──────── Extracted records

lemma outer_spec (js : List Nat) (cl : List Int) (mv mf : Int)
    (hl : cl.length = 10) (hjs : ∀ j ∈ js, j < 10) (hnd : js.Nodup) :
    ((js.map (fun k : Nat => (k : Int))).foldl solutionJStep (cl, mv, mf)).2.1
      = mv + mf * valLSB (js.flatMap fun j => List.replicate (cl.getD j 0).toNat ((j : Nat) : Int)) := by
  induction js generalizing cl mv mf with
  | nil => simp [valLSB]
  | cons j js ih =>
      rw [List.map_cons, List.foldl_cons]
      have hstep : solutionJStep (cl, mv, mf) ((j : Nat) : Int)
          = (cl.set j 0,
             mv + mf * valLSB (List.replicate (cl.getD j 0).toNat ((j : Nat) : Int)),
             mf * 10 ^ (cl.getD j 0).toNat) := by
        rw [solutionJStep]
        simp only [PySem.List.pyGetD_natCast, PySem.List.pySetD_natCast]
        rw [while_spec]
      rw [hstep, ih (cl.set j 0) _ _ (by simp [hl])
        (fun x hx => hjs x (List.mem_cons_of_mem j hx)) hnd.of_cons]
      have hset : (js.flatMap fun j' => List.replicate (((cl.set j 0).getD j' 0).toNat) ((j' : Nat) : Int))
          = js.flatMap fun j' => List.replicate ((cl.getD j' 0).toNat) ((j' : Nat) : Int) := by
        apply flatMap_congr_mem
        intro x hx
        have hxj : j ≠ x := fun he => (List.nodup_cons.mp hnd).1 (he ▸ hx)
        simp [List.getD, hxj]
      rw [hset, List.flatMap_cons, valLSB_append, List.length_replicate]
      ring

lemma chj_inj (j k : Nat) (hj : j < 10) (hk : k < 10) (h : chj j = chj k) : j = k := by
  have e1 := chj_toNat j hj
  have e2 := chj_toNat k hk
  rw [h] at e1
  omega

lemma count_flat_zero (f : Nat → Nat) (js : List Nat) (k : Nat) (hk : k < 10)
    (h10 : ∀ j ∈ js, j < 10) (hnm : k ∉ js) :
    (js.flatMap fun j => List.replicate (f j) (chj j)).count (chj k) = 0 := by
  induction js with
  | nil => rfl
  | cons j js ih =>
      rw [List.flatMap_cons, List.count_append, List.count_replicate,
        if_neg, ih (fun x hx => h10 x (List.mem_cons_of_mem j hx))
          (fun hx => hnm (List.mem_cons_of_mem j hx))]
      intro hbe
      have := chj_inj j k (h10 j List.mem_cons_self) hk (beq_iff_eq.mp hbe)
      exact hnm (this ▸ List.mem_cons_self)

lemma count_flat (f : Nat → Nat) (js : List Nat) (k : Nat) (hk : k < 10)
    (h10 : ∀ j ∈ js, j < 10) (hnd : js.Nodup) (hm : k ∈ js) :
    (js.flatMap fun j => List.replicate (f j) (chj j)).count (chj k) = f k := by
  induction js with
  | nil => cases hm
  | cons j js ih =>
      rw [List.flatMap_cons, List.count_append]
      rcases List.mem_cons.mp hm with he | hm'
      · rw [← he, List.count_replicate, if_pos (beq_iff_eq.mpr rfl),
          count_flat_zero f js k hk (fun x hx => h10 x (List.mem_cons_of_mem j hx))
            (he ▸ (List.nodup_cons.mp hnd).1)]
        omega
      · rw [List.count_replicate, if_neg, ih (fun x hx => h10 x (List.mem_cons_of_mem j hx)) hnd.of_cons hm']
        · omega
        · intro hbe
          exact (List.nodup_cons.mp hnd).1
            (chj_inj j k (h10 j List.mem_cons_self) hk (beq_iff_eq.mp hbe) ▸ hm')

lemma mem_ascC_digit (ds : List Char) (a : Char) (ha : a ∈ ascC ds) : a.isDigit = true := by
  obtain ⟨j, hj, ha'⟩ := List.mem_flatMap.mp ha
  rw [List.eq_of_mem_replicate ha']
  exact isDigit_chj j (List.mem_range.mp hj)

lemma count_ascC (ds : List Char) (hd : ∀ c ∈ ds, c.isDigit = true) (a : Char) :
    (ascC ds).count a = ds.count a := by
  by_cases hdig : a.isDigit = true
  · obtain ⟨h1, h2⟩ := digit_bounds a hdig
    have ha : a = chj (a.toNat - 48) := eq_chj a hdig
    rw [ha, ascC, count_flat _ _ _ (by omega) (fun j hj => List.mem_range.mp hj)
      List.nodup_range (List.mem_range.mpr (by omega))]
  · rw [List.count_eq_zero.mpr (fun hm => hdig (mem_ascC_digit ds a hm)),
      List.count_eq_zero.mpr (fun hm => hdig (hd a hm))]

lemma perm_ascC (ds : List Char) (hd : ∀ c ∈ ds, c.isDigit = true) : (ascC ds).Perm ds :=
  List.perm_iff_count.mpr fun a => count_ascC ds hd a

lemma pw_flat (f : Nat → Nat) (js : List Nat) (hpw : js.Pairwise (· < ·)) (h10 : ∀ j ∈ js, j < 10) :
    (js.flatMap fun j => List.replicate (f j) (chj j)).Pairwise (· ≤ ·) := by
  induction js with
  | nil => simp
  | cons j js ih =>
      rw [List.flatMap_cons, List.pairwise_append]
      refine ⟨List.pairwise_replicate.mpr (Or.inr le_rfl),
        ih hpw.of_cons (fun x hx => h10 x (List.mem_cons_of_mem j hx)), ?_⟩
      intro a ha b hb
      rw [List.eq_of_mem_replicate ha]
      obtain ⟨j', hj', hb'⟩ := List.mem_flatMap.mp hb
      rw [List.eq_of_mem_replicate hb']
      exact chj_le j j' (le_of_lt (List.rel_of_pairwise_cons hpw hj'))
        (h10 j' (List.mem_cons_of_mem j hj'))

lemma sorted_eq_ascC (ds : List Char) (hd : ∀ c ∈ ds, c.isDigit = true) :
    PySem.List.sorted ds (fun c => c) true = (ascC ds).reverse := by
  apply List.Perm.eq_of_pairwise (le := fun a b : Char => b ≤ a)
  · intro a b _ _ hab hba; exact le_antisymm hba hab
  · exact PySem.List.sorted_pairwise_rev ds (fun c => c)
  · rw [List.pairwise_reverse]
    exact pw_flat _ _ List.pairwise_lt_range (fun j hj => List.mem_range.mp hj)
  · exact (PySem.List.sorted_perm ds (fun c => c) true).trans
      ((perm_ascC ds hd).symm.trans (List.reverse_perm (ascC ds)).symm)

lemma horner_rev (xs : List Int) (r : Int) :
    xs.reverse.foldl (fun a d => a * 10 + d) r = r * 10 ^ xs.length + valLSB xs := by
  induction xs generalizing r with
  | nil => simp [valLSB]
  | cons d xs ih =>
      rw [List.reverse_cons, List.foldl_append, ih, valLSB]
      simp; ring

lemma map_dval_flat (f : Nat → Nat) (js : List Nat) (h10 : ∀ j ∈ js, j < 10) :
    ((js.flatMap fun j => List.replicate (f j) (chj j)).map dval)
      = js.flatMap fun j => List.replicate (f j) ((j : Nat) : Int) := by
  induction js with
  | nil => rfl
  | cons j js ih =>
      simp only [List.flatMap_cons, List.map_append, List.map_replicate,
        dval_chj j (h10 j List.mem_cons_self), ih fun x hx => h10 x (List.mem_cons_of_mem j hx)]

────────────────
──────── Extracted records

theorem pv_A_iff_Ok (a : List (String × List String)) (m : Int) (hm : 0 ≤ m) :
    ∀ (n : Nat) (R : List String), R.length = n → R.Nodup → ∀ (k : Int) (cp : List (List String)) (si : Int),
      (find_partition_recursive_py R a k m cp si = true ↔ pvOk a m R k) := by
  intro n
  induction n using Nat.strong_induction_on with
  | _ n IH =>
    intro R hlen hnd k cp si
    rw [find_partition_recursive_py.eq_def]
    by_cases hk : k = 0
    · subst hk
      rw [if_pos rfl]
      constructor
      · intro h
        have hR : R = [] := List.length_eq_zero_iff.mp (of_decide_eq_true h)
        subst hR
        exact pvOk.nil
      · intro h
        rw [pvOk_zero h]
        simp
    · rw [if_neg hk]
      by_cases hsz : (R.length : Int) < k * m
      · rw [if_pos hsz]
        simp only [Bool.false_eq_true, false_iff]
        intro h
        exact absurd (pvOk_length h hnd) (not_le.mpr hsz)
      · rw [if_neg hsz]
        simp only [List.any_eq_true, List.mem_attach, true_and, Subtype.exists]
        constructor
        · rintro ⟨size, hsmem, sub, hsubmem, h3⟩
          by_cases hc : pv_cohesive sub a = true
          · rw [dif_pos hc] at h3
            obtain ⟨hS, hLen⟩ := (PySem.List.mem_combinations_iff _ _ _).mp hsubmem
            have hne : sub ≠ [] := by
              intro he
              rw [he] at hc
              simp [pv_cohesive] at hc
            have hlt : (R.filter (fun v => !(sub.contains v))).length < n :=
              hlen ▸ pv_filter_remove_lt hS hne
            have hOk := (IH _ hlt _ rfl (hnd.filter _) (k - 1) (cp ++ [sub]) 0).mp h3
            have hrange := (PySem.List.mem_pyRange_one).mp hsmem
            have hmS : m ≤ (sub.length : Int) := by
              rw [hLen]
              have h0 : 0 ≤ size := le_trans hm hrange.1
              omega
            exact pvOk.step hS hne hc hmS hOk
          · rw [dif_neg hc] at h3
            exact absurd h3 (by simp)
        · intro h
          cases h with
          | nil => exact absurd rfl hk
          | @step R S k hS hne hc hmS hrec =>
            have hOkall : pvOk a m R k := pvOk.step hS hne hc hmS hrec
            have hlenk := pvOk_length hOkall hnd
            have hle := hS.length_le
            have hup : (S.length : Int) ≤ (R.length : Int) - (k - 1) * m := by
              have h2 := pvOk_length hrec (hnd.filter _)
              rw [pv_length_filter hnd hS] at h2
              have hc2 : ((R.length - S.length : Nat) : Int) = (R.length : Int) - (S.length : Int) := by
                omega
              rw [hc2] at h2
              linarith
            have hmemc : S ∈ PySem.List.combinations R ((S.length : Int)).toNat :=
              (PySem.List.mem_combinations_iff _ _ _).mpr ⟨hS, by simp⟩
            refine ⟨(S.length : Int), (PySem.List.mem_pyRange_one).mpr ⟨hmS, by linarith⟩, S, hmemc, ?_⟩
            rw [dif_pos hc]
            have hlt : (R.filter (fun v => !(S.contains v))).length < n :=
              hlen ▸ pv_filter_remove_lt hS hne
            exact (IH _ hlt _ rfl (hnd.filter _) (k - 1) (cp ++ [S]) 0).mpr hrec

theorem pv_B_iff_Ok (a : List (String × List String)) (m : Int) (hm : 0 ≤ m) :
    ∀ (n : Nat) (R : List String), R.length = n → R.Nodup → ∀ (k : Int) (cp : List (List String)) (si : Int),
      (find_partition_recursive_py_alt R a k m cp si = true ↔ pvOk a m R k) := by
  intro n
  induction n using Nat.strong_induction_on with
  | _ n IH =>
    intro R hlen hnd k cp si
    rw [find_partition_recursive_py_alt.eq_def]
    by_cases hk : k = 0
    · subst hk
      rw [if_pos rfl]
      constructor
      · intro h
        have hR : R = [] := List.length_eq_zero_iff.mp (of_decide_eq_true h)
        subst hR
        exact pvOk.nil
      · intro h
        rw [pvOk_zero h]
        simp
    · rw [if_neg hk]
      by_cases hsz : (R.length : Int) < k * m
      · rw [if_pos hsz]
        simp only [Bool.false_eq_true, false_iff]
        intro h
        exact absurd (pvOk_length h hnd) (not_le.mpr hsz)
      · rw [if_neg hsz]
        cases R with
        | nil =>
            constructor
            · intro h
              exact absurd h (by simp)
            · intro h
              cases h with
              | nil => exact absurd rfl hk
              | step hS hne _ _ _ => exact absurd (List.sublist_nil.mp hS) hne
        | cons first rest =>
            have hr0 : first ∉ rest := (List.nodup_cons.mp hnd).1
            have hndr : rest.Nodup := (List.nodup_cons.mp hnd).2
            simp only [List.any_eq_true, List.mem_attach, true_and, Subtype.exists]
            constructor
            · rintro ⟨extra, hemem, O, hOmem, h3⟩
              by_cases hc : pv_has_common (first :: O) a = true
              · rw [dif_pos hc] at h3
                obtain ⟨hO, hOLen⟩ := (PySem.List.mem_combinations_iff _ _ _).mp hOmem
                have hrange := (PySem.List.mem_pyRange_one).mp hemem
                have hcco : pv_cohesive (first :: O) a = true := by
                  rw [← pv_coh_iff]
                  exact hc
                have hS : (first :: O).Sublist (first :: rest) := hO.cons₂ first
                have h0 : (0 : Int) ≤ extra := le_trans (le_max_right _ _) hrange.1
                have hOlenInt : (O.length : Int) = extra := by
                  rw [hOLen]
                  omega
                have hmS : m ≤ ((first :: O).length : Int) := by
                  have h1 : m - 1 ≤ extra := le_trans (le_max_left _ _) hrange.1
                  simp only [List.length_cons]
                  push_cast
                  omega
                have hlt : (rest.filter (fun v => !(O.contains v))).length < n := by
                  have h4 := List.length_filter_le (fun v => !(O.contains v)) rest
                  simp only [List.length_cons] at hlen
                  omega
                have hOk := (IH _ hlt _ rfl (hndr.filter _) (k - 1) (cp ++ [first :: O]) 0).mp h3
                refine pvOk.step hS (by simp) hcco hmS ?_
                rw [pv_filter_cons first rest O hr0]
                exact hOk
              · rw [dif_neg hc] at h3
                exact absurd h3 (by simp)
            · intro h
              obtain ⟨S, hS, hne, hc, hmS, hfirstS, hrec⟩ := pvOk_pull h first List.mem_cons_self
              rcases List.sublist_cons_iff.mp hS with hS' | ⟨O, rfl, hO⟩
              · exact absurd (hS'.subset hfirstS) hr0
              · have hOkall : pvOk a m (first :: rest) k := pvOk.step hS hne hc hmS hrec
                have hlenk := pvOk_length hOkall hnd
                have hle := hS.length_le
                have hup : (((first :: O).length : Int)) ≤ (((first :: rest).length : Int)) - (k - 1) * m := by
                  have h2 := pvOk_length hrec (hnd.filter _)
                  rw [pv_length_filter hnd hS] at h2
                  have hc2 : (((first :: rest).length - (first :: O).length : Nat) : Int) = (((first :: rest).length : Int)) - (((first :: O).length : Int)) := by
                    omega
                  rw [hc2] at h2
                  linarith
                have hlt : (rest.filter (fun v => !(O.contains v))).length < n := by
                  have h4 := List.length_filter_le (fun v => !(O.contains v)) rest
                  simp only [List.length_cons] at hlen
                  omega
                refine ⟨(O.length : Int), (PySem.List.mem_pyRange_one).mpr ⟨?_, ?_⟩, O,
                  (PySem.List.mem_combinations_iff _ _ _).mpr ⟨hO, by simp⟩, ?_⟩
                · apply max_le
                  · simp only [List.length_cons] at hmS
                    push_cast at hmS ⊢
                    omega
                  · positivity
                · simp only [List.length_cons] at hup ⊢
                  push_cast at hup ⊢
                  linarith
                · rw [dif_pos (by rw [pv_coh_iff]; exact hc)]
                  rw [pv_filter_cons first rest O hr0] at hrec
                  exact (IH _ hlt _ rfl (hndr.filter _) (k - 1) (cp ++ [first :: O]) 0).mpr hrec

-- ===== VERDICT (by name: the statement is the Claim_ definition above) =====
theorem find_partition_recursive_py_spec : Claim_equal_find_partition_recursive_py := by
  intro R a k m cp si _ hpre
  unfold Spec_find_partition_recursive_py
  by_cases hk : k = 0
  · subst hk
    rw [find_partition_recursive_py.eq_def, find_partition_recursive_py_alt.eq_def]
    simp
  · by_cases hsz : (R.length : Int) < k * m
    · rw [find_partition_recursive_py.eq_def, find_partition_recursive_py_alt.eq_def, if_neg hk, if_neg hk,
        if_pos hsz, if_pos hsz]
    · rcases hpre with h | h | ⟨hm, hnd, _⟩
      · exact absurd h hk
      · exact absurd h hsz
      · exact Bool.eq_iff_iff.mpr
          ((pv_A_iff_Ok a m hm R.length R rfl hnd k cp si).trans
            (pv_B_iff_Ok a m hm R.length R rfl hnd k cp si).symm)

────────────────

• Task prompt
Repeat, word for word, the lines above between the line holding "lemma outer_spec (js" and the line holding "((js.map (fun k", inclusive; omit everything else.

• Task result
lemma outer_spec (js : List Nat) (cl : List Int) (mv mf : Int)
    (hl : cl.length = 10) (hjs : ∀ j ∈ js, j < 10) (hnd : js.Nodup) :
    ((js.map (fun k : Nat => (k : Int))).foldl solutionJStep (cl, mv, mf)).2.1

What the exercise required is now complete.